-- pv_equiv track=rewrite | github.com/heejun32/Algorithm | 5_Full_Search/0_Eaxm.py | solution
-- ===== SOURCE A (Python) =====
-- def solution(answers):
--     answer = []
--     supoja1 = [1, 2, 3, 4, 5]
--     supoja2 = [2, 1, 2, 3, 2, 4, 2, 5]
--     supoja3 = [3, 3, 1, 1, 2, 2, 4, 4, 5, 5]
--     supojas_ans_cnt = [0] * 3
--
--     for i in range(len(answers)):
--         if answers[i] == supoja1[i % len(supoja1)]:
--             supojas_ans_cnt[0] += 1
--         if answers[i] == supoja2[i % len(supoja2)]:
--             supojas_ans_cnt[1] += 1
--         if answers[i] == supoja3[i % len(supoja3)]:
--             supojas_ans_cnt[2] += 1
--
--     max_ans_cnt = max(supojas_ans_cnt)
--     for i in range(len(supojas_ans_cnt)):
--         if max_ans_cnt == supojas_ans_cnt[i]:
--             answer.append(i + 1)
--     return answer
-- ===== SOURCE B (Python) =====
-- def solution(answers):
--     # Histogram approach: all three patterns repeat with period dividing 40, so an
--     # answer at index i matches pattern p iff p[(i % 40) % len(p)] == answers[i].
--     # One pass builds a histogram keyed by (i % 40, answer value); each pattern's
--     # score is then a 40-term lookup sum, independent of the input length.
--     PERIOD = 40
--     hist = {}
--     for i, a in enumerate(answers):
--         key = (i % PERIOD, a)
--         hist[key] = hist.get(key, 0) + 1
--     patterns = [[1, 2, 3, 4, 5],
--                 [2, 1, 2, 3, 2, 4, 2, 5],
--                 [3, 3, 1, 1, 2, 2, 4, 4, 5, 5]]
--     scores = [sum(hist.get((r, p[r % len(p)]), 0) for r in range(PERIOD))
--               for p in patterns]
--     best = max(scores)
--     return [k + 1 for k, s in enumerate(scores) if s == best]
-- ===== Notes on version B (the rewrite author's own statement) =====
-- stated objective: alternative
-- what changed: Replaces A's per-index comparison against the three patterns by a bucketing algorithm: one pass builds a histogram keyed by (index mod 40, answer) -- 40 being a common period of all three patterns -- and each pattern's score is then a fixed 40-term histogram lookup sum, so no answer is ever compared with a pattern element.
import Mathlib
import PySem

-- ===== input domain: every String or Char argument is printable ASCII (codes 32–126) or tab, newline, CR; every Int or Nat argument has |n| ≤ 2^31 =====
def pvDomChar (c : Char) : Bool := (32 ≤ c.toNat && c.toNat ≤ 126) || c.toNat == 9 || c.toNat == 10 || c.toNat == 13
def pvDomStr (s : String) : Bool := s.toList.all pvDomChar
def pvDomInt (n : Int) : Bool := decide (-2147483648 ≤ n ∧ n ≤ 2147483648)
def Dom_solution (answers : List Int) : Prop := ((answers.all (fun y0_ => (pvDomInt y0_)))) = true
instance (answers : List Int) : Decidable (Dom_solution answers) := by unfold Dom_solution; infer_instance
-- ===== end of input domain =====

-- B replaces A's per-index comparisons against the three patterns by one histogram pass keyed by
-- (index mod 40, answer value) — 40 is a common period of all three patterns — followed by a fixed
-- 40-term lookup sum per pattern (objective: alternative).

-- ===== PORT A =====
-- one fold over range(len(answers)) carrying the three counters of supojas_ans_cnt as a triple;
-- the pyGetD defaults are never reached (all indices are in range)
def solution (answers : List Int) : List Int :=
  let supoja1 : List Int := [1, 2, 3, 4, 5]
  let supoja2 : List Int := [2, 1, 2, 3, 2, 4, 2, 5]
  let supoja3 : List Int := [3, 3, 1, 1, 2, 2, 4, 4, 5, 5]
  let cnt : Int × Int × Int :=
    (PySem.List.pyRange 0 (PySem.List.len answers) 1).foldl
      (fun c i =>
        (if PySem.List.pyGetD answers i 0 = PySem.List.pyGetD supoja1 (PySem.Int.mod i (PySem.List.len supoja1)) 0 then c.1 + 1 else c.1,
         if PySem.List.pyGetD answers i 0 = PySem.List.pyGetD supoja2 (PySem.Int.mod i (PySem.List.len supoja2)) 0 then c.2.1 + 1 else c.2.1,
         if PySem.List.pyGetD answers i 0 = PySem.List.pyGetD supoja3 (PySem.Int.mod i (PySem.List.len supoja3)) 0 then c.2.2 + 1 else c.2.2)) (0, 0, 0)
  let cnts : List Int := [cnt.1, cnt.2.1, cnt.2.2]
  let maxc : Int := (PySem.List.max? cnts (fun y => y)).getD 0
  (PySem.List.pyRange 0 3 1).foldl
    (fun acc i => if maxc = PySem.List.pyGetD cnts i 0 then acc ++ [i + 1] else acc) []

-- ===== PORT B =====
-- Source B's histogram loop: hist[(i % 40, a)] = hist.get(key, 0) + 1 over enumerate(answers);
-- each score is the 40-term sum of hist lookups; indexing p[r % len(p)] is always in range
def solution_alt (answers : List Int) : List Int :=
  let hist : PySem.Dict (Int × Int) Int :=
    (PySem.List.enumerate answers 0).foldl
      (fun d ia =>
        let key : Int × Int := (PySem.Int.mod ia.1 40, ia.2)
        d.insert key (d.getD key 0 + 1)) PySem.Dict.empty
  let patterns : List (List Int) := [[1, 2, 3, 4, 5], [2, 1, 2, 3, 2, 4, 2, 5], [3, 3, 1, 1, 2, 2, 4, 4, 5, 5]]
  let scores : List Int := patterns.map (fun p =>
    ((PySem.List.pyRange 0 40 1).map
      (fun r => hist.getD (r, PySem.List.pyGetD p (PySem.Int.mod r (PySem.List.len p)) 0) 0)).sum)
  let best : Int := (PySem.List.max? scores (fun y => y)).getD 0
  (PySem.List.enumerate scores 0).filterMap (fun ks => if ks.2 = best then some (ks.1 + 1) else none)

-- ===== PRECONDITION & SPEC =====
def Spec_solution (answers : List Int) (out : List Int) : Prop := out = solution_alt answers
instance (answers : List Int) (out : List Int) : Decidable (Spec_solution answers out) := by unfold Spec_solution; infer_instance

-- ===== CLAIM (what is proved, stated in full; the proofs are below) =====
def Claim_equal_solution : Prop := ∀ (answers : List Int), Dom_solution answers → Spec_solution answers (solution answers)

-- ===== LEMMAS AND PROOFS =====

-- the key B's histogram loop attaches to an enumerate pair
def keyOf (ia : Int × Int) : Int × Int := (PySem.Int.mod ia.1 40, ia.2)

-- the multiset of keys B's histogram counts
def pairsOf (answers : List Int) : List (Int × Int) :=
  (PySem.List.enumerate answers 0).map keyOf

-- a fold updating three independent counters splits into three folds
theorem foldl_triple_count (P Q R : Int → Prop) [DecidablePred P] [DecidablePred Q] [DecidablePred R]
    (l : List Int) : ∀ init : Int × Int × Int,
    l.foldl (fun c i =>
        (if P i then c.1 + 1 else c.1,
         if Q i then c.2.1 + 1 else c.2.1,
         if R i then c.2.2 + 1 else c.2.2)) init
      = (l.foldl (fun c i => if P i then c + 1 else c) init.1,
         l.foldl (fun c i => if Q i then c + 1 else c) init.2.1,
         l.foldl (fun c i => if R i then c + 1 else c) init.2.2) := by
  induction l with
  | nil => intro init; rfl
  | cons x t ih => intro init; simp only [List.foldl_cons, ih]

-- B's histogram fold is the counter of the key multiset
theorem hist_eq_counter (answers : List Int) :
    (PySem.List.enumerate answers 0).foldl
      (fun d ia =>
        let key : Int × Int := (PySem.Int.mod ia.1 40, ia.2)
        d.insert key (d.getD key 0 + 1)) PySem.Dict.empty
      = PySem.Dict.counter (pairsOf answers) := by
  unfold pairsOf
  rw [← PySem.Dict.foldl_insert_getD_add_one_eq_counter, List.foldl_map]
  rfl

-- one indicator column of the 40-bucket sum
theorem countP_range_forty (f : Nat → Int) (q : Int × Int) :
    ((List.range 40).countP (fun (k : Nat) => (((k : Int), f k) == q)) : Int)
      = if 0 ≤ q.1 ∧ q.1 < 40 ∧ q.2 = f q.1.toNat then 1 else 0 := by
  by_cases h : 0 ≤ q.1 ∧ q.1 < 40 ∧ q.2 = f q.1.toNat
  · obtain ⟨h0, h40, hv⟩ := h
    have ht : q.1.toNat < 40 := by omega
    have hpred : ∀ (k : Nat), ((((k : Int), f k)) == q) = (k == q.1.toNat) := by
      intro k
      apply Bool.eq_iff_iff.mpr
      simp only [beq_iff_eq, Prod.ext_iff]
      constructor
      · rintro ⟨h1, _⟩
        omega
      · intro hk
        have hk' : k = q.1.toNat := by omega
        subst hk'
        exact ⟨by omega, hv.symm⟩
    simp only [hpred]
    rw [if_pos ⟨h0, h40, hv⟩]
    have hc : (List.range 40).countP (fun k => k == q.1.toNat) = List.count q.1.toNat (List.range 40) := by
      simp [List.count]
    rw [hc, List.count_eq_one_of_mem List.nodup_range (List.mem_range.mpr ht)]
    rfl
  · rw [if_neg h]
    have hz : (List.range 40).countP (fun (k : Nat) => (((k : Int), f k) == q)) = 0 := by
      rw [List.countP_eq_zero]
      intro k hk
      have hk40 : k < 40 := List.mem_range.mp hk
      simp only [beq_iff_eq, Prod.ext_iff]
      rintro ⟨h1, h2⟩
      refine h ⟨by omega, by omega, ?_⟩
      rw [← h2]
      congr 1
      omega
    rw [hz]; rfl

-- the 40-bucket sum of counts is one countP over the key multiset
theorem sum_count_buckets (f : Nat → Int) (E : List (Int × Int)) :
    ((List.range 40).map (fun (k : Nat) => (E.count ((k : Int), f k) : Int))).sum
      = (E.countP (fun q => decide (0 ≤ q.1 ∧ q.1 < 40 ∧ q.2 = f q.1.toNat)) : Int) := by
  induction E with
  | nil => simp
  | cons q E' ih =>
      have hcnt : ∀ k : Nat, ((q :: E').count ((k : Int), f k) : Int)
          = (E'.count ((k : Int), f k) : Int) + (if ((k : Int), f k) == q then (1 : Int) else 0) := by
        intro k
        rw [List.count_cons]
        push_cast
        congr 1
        · split_ifs with h1 h2 h2 <;> simp_all [BEq.comm]
      simp only [hcnt]
      rw [PySem.List.sum_map_add_int, ih, PySem.List.sum_map_ite_one_zero, countP_range_forty]
      rw [List.countP_cons]
      push_cast
      congr 1
      split_ifs with h1 h2 h2 <;> simp_all

-- the pattern value an index k is compared with
def fPat (p : List Int) (k : Nat) : Int := p.getD (k % p.length) 0

-- A's per-pattern fold is a countP over the index range
theorem cntA_eq (answers p : List Int) :
    (PySem.List.pyRange 0 (PySem.List.len answers) 1).foldl
      (fun c i => if PySem.List.pyGetD answers i 0 = PySem.List.pyGetD p (PySem.Int.mod i (PySem.List.len p)) 0 then c + 1 else c) 0
    = ((List.range answers.length).countP
        (fun k => decide (answers.getD k 0 = fPat p k)) : Int) := by
  rw [PySem.List.len_eq answers, PySem.List.pyRange_zero_natCast, List.foldl_map,
    PySem.List.foldl_ite_add_one]
  rw [zero_add]
  congr 1
  apply List.countP_congr
  intro k _
  simp only [PySem.List.len_eq, PySem.Int.mod_natCast, PySem.List.pyGetD_natCast, fPat]
  exact Iff.rfl

-- B's key multiset countP is the same countP over the index range
theorem pairs_countP (answers p : List Int) (hp : p.length ∣ 40) :
    ((pairsOf answers).countP (fun q => decide (0 ≤ q.1 ∧ q.1 < 40 ∧ q.2 = fPat p q.1.toNat)))
    = (List.range answers.length).countP (fun k => decide (answers.getD k 0 = fPat p k)) := by
  unfold pairsOf keyOf
  rw [List.countP_map, PySem.List.enumerate_eq_map_pyRange answers 0, List.countP_map,
    PySem.List.len_eq answers, PySem.List.pyRange_zero_natCast, List.countP_map]
  apply List.countP_congr
  intro k hk
  have hm : k % 40 < 40 := Nat.mod_lt _ (by norm_num)
  simp only [Function.comp, show (40 : Int) = ((40 : Nat) : Int) from by norm_num,
    PySem.Int.mod_natCast, PySem.List.pyGetD_natCast]
  simp only [decide_eq_true_eq]
  constructor
  · rintro ⟨_, _, hv⟩
    rw [hv]
    unfold fPat
    congr 1
    rw [Int.toNat_natCast]
    exact Nat.mod_mod_of_dvd k hp
  · intro hv
    refine ⟨by positivity, by exact_mod_cast hm, ?_⟩
    rw [hv]
    unfold fPat
    congr 1
    rw [Int.toNat_natCast]
    exact (Nat.mod_mod_of_dvd k hp).symm

-- A's per-pattern fold equals B's 40-bucket histogram sum
theorem pattern_eq (answers p : List Int) (hp : p.length ∣ 40) :
    (PySem.List.pyRange 0 (PySem.List.len answers) 1).foldl
      (fun c i => if PySem.List.pyGetD answers i 0 = PySem.List.pyGetD p (PySem.Int.mod i (PySem.List.len p)) 0 then c + 1 else c) 0
    = ((PySem.List.pyRange 0 40 1).map
        (fun r => (PySem.Dict.counter (pairsOf answers)).getD (r, PySem.List.pyGetD p (PySem.Int.mod r (PySem.List.len p)) 0) 0)).sum := by
  rw [show (40 : Int) = ((40 : Nat) : Int) by norm_num, PySem.List.pyRange_zero_natCast,
    List.map_map]
  have hfun : ∀ k ∈ List.range 40,
      ((fun r => (PySem.Dict.counter (pairsOf answers)).getD (r, PySem.List.pyGetD p (PySem.Int.mod r (PySem.List.len p)) 0) 0) ∘ fun (k : Nat) => ((k : Int))) k
      = ((pairsOf answers).count ((k : Int), fPat p k) : Int) := by
    intro k _
    simp only [Function.comp, PySem.List.len_eq, PySem.Int.mod_natCast,
      PySem.List.pyGetD_natCast, PySem.Dict.getD_counter]
    rfl
  rw [List.map_congr_left hfun, sum_count_buckets (fPat p) (pairsOf answers),
    pairs_countP answers p hp, cntA_eq]

-- the common tail: pick all argmax positions (+1) out of three scores
theorem tail_eq (a b c : Int) :
    (PySem.List.pyRange 0 3 1).foldl
        (fun acc i => if (PySem.List.max? [a, b, c] (fun y => y)).getD 0 = PySem.List.pyGetD [a, b, c] i 0 then acc ++ [i + 1] else acc) []
      = (PySem.List.enumerate [a, b, c] 0).filterMap
          (fun ks => if ks.2 = (PySem.List.max? [a, b, c] (fun y => y)).getD 0 then some (ks.1 + 1) else none) := by
  have hr : PySem.List.pyRange 0 3 1 = [0, 1, 2] := by decide
  have g0 : PySem.List.pyGetD [a, b, c] 0 0 = a := by
    simp [PySem.List.pyGetD, PySem.List.pyGet?, PySem.List.pyIdx?]
  have g1 : PySem.List.pyGetD [a, b, c] 1 0 = b := by
    simp [PySem.List.pyGetD, PySem.List.pyGet?, PySem.List.pyIdx?]
  have g2 : PySem.List.pyGetD [a, b, c] 2 0 = c := by
    simp [PySem.List.pyGetD, PySem.List.pyGet?, PySem.List.pyIdx?]
  rw [hr]
  simp only [List.foldl_cons, List.foldl_nil, PySem.List.enumerate_cons, PySem.List.enumerate_nil,
    List.filterMap_cons, List.filterMap_nil, g0, g1, g2]
  generalize (PySem.List.max? [a, b, c] (fun y => y)).getD 0 = m
  by_cases h1 : a = m <;> by_cases h2 : b = m <;> by_cases h3 : c = m
  · simp [h1, h2, h3]
  · simp [h1, h2, h3, Ne.symm h3]
  · simp [h1, h2, Ne.symm h2, h3]
  · simp [h1, h2, Ne.symm h2, h3, Ne.symm h3]
  · simp [h1, Ne.symm h1, h2, h3]
  · simp [h1, Ne.symm h1, h2, h3, Ne.symm h3]
  · simp [h1, Ne.symm h1, h2, Ne.symm h2, h3]
  · simp [h1, Ne.symm h1, h2, Ne.symm h2, h3, Ne.symm h3]

-- ===== VERDICT (by name: the statement is the Claim_ definition above) =====
theorem solution_spec : Claim_equal_solution := by
  intro answers _
  unfold Spec_solution solution solution_alt
  simp only []
  rw [foldl_triple_count]
  simp only []
  rw [hist_eq_counter]
  rw [pattern_eq answers [1, 2, 3, 4, 5] (by decide),
    pattern_eq answers [2, 1, 2, 3, 2, 4, 2, 5] (by decide),
    pattern_eq answers [3, 3, 1, 1, 2, 2, 4, 4, 5, 5] (by decide)]
  simp only [List.map]
  exact tail_eq _ _ _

* Task prompt
From the line containing "Ne.symm h1, h2, Ne.symm h2, h3, Ne.symm h3]" down to the line containing "rw [hist_eq_counter]" in the material above, reproduce every line exactly, including the two end lines.

* Response to the task
  · simp [h1, Ne.symm h1, h2, Ne.symm h2, h3, Ne.symm h3]

-- ===== VERDICT (by name: the statement is the Claim_ definition above) =====
theorem solution_spec : Claim_equal_solution := by
  intro answers _
  unfold Spec_solution solution solution_alt
  simp only []
  rw [foldl_triple_count]
  simp only []
  rw [hist_eq_counter]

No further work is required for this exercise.